I'm still trying to work out how NMRPipe stores unit information which is the root of the first issue.

ahmohamed commented 9 years ago

@jjhelmus Wow, Thanks for this quick fix. I agree that the first issue is harder, since it is really unclear how NMRPipe keeps track of the unit information. For now, i got around the issue as I mentioned above, which works 99% of the time.

I tried to look at the header changes between the raw and EXTed spectrum.
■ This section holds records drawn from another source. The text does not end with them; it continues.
lemma southRow_fold (g : List (List Char)) (W : Nat) (hrect : pvRect g W) (y : Nat)
    (hy : y < g.length) :
    ∀ (l : List Char) (k : Nat) (acc : List (List Char)) (m : Int),
    (g.getD y []).drop k = l →
    acc.length = g.length →
    (∀ i, i < g.length → (acc.getD i []).length = (g.getD i []).length) →
    (∀ i j, i < g.length → j < W → pvCell acc i j = pvSPart g y k i j) →
    (l.zipIdx k).foldl (pvSBody g y) (acc, m)
      = (pvSPartGrid g (y + 1) 0,
         m + (((l.zipIdx k).countP (fun cx => pvSouthMove g y cx.2 cx.1) : Nat) : Int)) := by
  have hrowW : (g.getD y []).length = W := by
    rw [List.getD_eq_getElem _ _ hy]; exact hrect _ (List.getElem_mem _)
  intro l
  induction l with
  | nil =>
    intro k acc m hdrop hlen hrows hinv
    have hk : W ≤ k := by
      have := congrArg List.length hdrop
      simp only [List.length_drop, List.length_nil, hrowW] at this
      omega
    simp only [List.zipIdx_nil, List.foldl_nil, List.countP_nil, Nat.cast_zero, add_zero]
    rw [pvSPartGrid_ext g W hrect y k acc hlen hrows hinv,
      pvSPart_row_done g W hrect y k hk]
  | cons c l' ih =>
    intro k acc m hdrop hlen hrows hinv
    have hkW : k < W := by
      by_contra h
      rw [List.drop_eq_nil_of_le (by omega)] at hdrop
      exact (List.cons_ne_nil c l') hdrop.symm
    have hk : k < (g.getD y []).length := by omega
    have hspl := List.drop_eq_getElem_cons hk
    rw [hdrop] at hspl
    have hc : c = (g.getD y [])[k] := (List.cons_eq_cons.mp hspl).1
    have hl' : (g.getD y []).drop (k + 1) = l' := ((List.cons_eq_cons.mp hspl).2).symm
    have hcell : pvCell g y k = c := by
      rw [pvCell, List.getD_eq_getElem _ _ hk, hc]
    have hpredc : pvSouthMove g y k c = pvSSrc g y k := by
      rw [pvSSrc, hcell]
    have hH : 0 < g.length := by omega
    rw [List.zipIdx_cons, List.foldl_cons, List.countP_cons]
    by_cases hsrc : pvSSrc g y k = true
    · -- a cucumber moves down from (y, k)
      obtain ⟨hv, hdot⟩ := (pvSSrc_iff' g y k).mp hsrc
      have hH2 : 2 ≤ g.length := by
        rcases Nat.lt_or_ge g.length 2 with h | h
        · exfalso
          have h1 : g.length = 1 := by omega
          have hy0 : y = 0 := by omega
          rw [hy0, h1] at hdot
          norm_num at hdot
          rw [hy0] at hv
          exact absurd (hdot.symm.trans hv) (by decide)
        · exact h
      have hnxtlt : (y + 1) % g.length < g.length := Nat.mod_lt _ (by omega)
      have hnxtchar : (y + 1) % g.length = if y + 1 = g.length then 0 else y + 1 :=
        pvNext_char g.length y hy
      have hnxtne : (y + 1) % g.length ≠ y := by
        rw [hnxtchar]; split_ifs with h <;> omega
      have hprevnxt : ((y + 1) % g.length + g.length - 1) % g.length = y :=
        pvPrev_next g.length y hy
      -- the two reads of the Python tuple swap: the snapshot values 'v' and '.'
      have hb : pvCell acc y k = 'v' := by
        rw [hinv y k hy hkW]
        unfold pvSPart
        rw [if_neg ?_, if_neg ?_]
        · exact hv
        · rintro ⟨hs, -⟩
          obtain ⟨h1, h2⟩ := (pvSSrc_iff' g _ k).mp hs
          rw [pvNext_prev g.length y hy] at h2
          rw [h2] at hv
          exact absurd hv (by decide)
        · rintro ⟨-, hproc⟩
          omega
      have ha : pvCell acc ((y + 1) % g.length) k = '.' := by
        rw [hinv _ k hnxtlt hkW]
        unfold pvSPart
        rw [if_neg ?_, if_neg ?_]
        · exact hdot
        · rintro ⟨hs, hproc⟩
          rw [hprevnxt] at hproc
          omega
        · rintro ⟨hs, -⟩
          obtain ⟨h1, -⟩ := (pvSSrc_iff' g _ k).mp hs
          rw [h1] at hdot
          exact absurd hdot (by decide)
      have hstep : pvSBody g y (acc, m) (c, k)
          = (pvSetCell (pvSetCell acc y k '.') ((y + 1) % g.length) k 'v', m + 1) := by
        simp only [pvSBody, hpredc, hsrc, if_pos, ha, hb]
      rw [hstep, if_pos (by rw [hpredc]; exact hsrc)]
      -- bounds for the two writes
      have hky : k < (acc.getD y []).length := by rw [hrows y hy, hrowW]; exact hkW
      have hkn : k < ((pvSetCell acc y k '.').getD ((y + 1) % g.length) []).length := by
        rw [pvSetCell_row_length, hrows _ hnxtlt, List.getD_eq_getElem _ _ hnxtlt,
          hrect _ (List.getElem_mem _)]
        exact hkW
      have hlen1 : (pvSetCell acc y k '.').length = g.length := by
        rw [pvSetCell_length, hlen]
      have hcell' : ∀ i j, i < g.length → j < W →
          pvCell (pvSetCell (pvSetCell acc y k '.') ((y + 1) % g.length) k 'v') i j =
            if i = (y + 1) % g.length ∧ j = k then 'v'
            else if i = y ∧ j = k then '.' else pvCell acc i j := by
        intro i j hi hj
        rw [pvCell_setCell _ _ _ _ i j (by omega) hkn,
          pvCell_setCell _ _ _ _ i j (by omega) hky]
      have hinv' : ∀ i j, i < g.length → j < W →
          pvCell (pvSetCell (pvSetCell acc y k '.') ((y + 1) % g.length) k 'v') i j
            = pvSPart g y (k + 1) i j := by
        intro i j hi hj
        rw [hcell' i j hi hj]
        by_cases h1 : i = (y + 1) % g.length ∧ j = k
        · obtain ⟨h1a, h1b⟩ := h1
          rw [h1a, h1b, if_pos ⟨rfl, rfl⟩]
          unfold pvSPart
          rw [if_neg ?_, hprevnxt, if_pos ⟨hsrc, Or.inr ⟨rfl, by omega⟩⟩]
          rintro ⟨hs, -⟩
          obtain ⟨h1', -⟩ := (pvSSrc_iff' g _ k).mp hs
          rw [h1'] at hdot
          exact absurd hdot (by decide)
        · rw [if_neg h1]
          by_cases h2 : i = y ∧ j = k
          · obtain ⟨h2a, h2b⟩ := h2
            rw [h2a, h2b, if_pos ⟨rfl, rfl⟩]
            unfold pvSPart
            rw [if_pos ⟨hsrc, Or.inr ⟨rfl, by omega⟩⟩]
          · rw [if_neg h2, hinv i j hi hj]
            unfold pvSPart
            have e1 : (pvSSrc g i j = true ∧ (i < y ∨ (i = y ∧ j < k))) ↔
                (pvSSrc g i j = true ∧ (i < y ∨ (i = y ∧ j < k + 1))) := by
              constructor
              · rintro ⟨a, b⟩; exact ⟨a, by omega⟩
              · rintro ⟨a, b⟩
                refine ⟨a, ?_⟩
                rcases b with h | ⟨hiy, hjk⟩
                · exact Or.inl h
                · rcases Nat.lt_or_ge j k with h3 | h3
                  · exact Or.inr ⟨hiy, h3⟩
                  · exact absurd ⟨hiy, by omega⟩ h2
            have e2 : (pvSSrc g ((i + g.length - 1) % g.length) j = true ∧
                  ((i + g.length - 1) % g.length < y ∨
                    ((i + g.length - 1) % g.length = y ∧ j < k))) ↔
                (pvSSrc g ((i + g.length - 1) % g.length) j = true ∧
                  ((i + g.length - 1) % g.length < y ∨
                    ((i + g.length - 1) % g.length = y ∧ j < k + 1))) := by
              constructor
              · rintro ⟨a, b⟩; exact ⟨a, by omega⟩
              · rintro ⟨a, b⟩
                refine ⟨a, ?_⟩
                rcases b with h | ⟨hprev, hjk⟩
                · exact Or.inl h
                · rcases Nat.lt_or_ge j k with h3 | h3
                  · exact Or.inr ⟨hprev, h3⟩
                  · exfalso
                    have hjk' : j = k := by omega
                    rw [pvPrev_eq_iff g.length y i hy hi] at hprev
                    exact h1 ⟨hprev, hjk'⟩
            rw [if_congr e1 rfl (if_congr e2 rfl rfl)]
      have hlen2 : (pvSetCell (pvSetCell acc y k '.') ((y + 1) % g.length) k 'v').length
          = g.length := by
        rw [pvSetCell_length, hlen1]
      have hrows2 : ∀ i, i < g.length →
          ((pvSetCell (pvSetCell acc y k '.') ((y + 1) % g.length) k 'v').getD i []).length
            = (g.getD i []).length := by
        intro i hi
        rw [pvSetCell_row_length, pvSetCell_row_length]
        exact hrows i hi
      rw [ih (k + 1) _ (m + 1) hl' hlen2 hrows2 hinv']
      rw [Prod.mk.injEq]
      exact ⟨rfl, by push_cast; ring⟩
    · -- no move at (y, k)
      have hstep : pvSBody g y (acc, m) (c, k) = (acc, m) := by
        simp [pvSBody, hpredc, hsrc]
      rw [hstep, if_neg (by rw [hpredc]; exact hsrc)]
      simp only [add_zero]
      apply ih (k + 1) acc m hl' hlen hrows
      intro i j hi hj
      rw [hinv i j hi hj]
      unfold pvSPart
      have e1 : (pvSSrc g i j = true ∧ (i < y ∨ (i = y ∧ j < k))) ↔
          (pvSSrc g i j = true ∧ (i < y ∨ (i = y ∧ j < k + 1))) := by
        constructor
        · rintro ⟨a, b⟩; exact ⟨a, by omega⟩
        · rintro ⟨a, b⟩
          refine ⟨a, ?_⟩
          rcases b with h | ⟨rfl, hjk⟩
          · exact Or.inl h
          · rcases Nat.lt_or_ge j k with h2 | h2
            · exact Or.inr ⟨rfl, h2⟩
            · exfalso
              have : j = k := by omega
              rw [this] at a
              exact hsrc a
      have e2 : (pvSSrc g ((i + g.length - 1) % g.length) j = true ∧
            ((i + g.length - 1) % g.length < y ∨ ((i + g.length - 1) % g.length = y ∧ j < k))) ↔
          (pvSSrc g ((i + g.length - 1) % g.length) j = true ∧
            ((i + g.length - 1) % g.length < y ∨
              ((i + g.length - 1) % g.length = y ∧ j < k + 1))) := by
        constructor
        · rintro ⟨a, b⟩; exact ⟨a, by omega⟩
        · rintro ⟨a, b⟩
          refine ⟨a, ?_⟩
          rcases b with h | ⟨hprev, hjk⟩
          · exact Or.inl h
          · rcases Nat.lt_or_ge j k with h2 | h2
            · exact Or.inr ⟨hprev, h2⟩
            · exfalso
              have : j = k := by omega
              rw [this, hprev] at a
              exact hsrc a
      rw [if_congr e1 rfl (if_congr e2 rfl rfl)]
I can't see anything useful, but maybe you can.


from datadiff import diff
print diff(dic, dic2)
'''
--- a
+++ b
{
-'FDDISPMAX': -9.999999843067494e+16,
+'FDDISPMAX': 69134.96875,
-'FDDISPMIN': 9.999999843067494e+16,
+'FDDISPMIN': -64277.66015625,
-'FDF2CENTER': 513.0,
+'FDF2CENTER': 476.0,
-'FDF2ORIG': -476.831298828125,
+'FDF2ORIG': -476.4658203125,
-'FDMAX': -9.999999843067494e+16,
+'FDMAX': 69134.96875,
-'FDMIN': 9.999999843067494e+16,
+'FDMIN': -64277.66015625,
@@  @@
}
'''
jjhelmus commented 9 years ago

Looks like the carrier frequency is not reliably set but the spectrum origin is, luckily we can calculate one from the other. commit 0c822cc45 makes this change, with which I find:

In [5]: ng.pipe.make_uc(dic, data, 1).ppm_limits()
Out[5]: (10.81093688809214, -1.1916853887508534)

In [6]: ng.pipe.make_uc(dic2, data2, 1).ppm_limits()
Out[6]: (10.811850740878555, -1.1907715359644389)

Which is in close enough agreement with the limits reported using the showhdr -verb command

jjhelmus commented 9 years ago

Still not sure if this is the absolute correct way to find parameter for the unit conversion object but it seem to be close for everything I've thrown at it.

jjhelmus commented 9 years ago

Closed with the merge of PR #34. Feel free to reopen if I missed anything.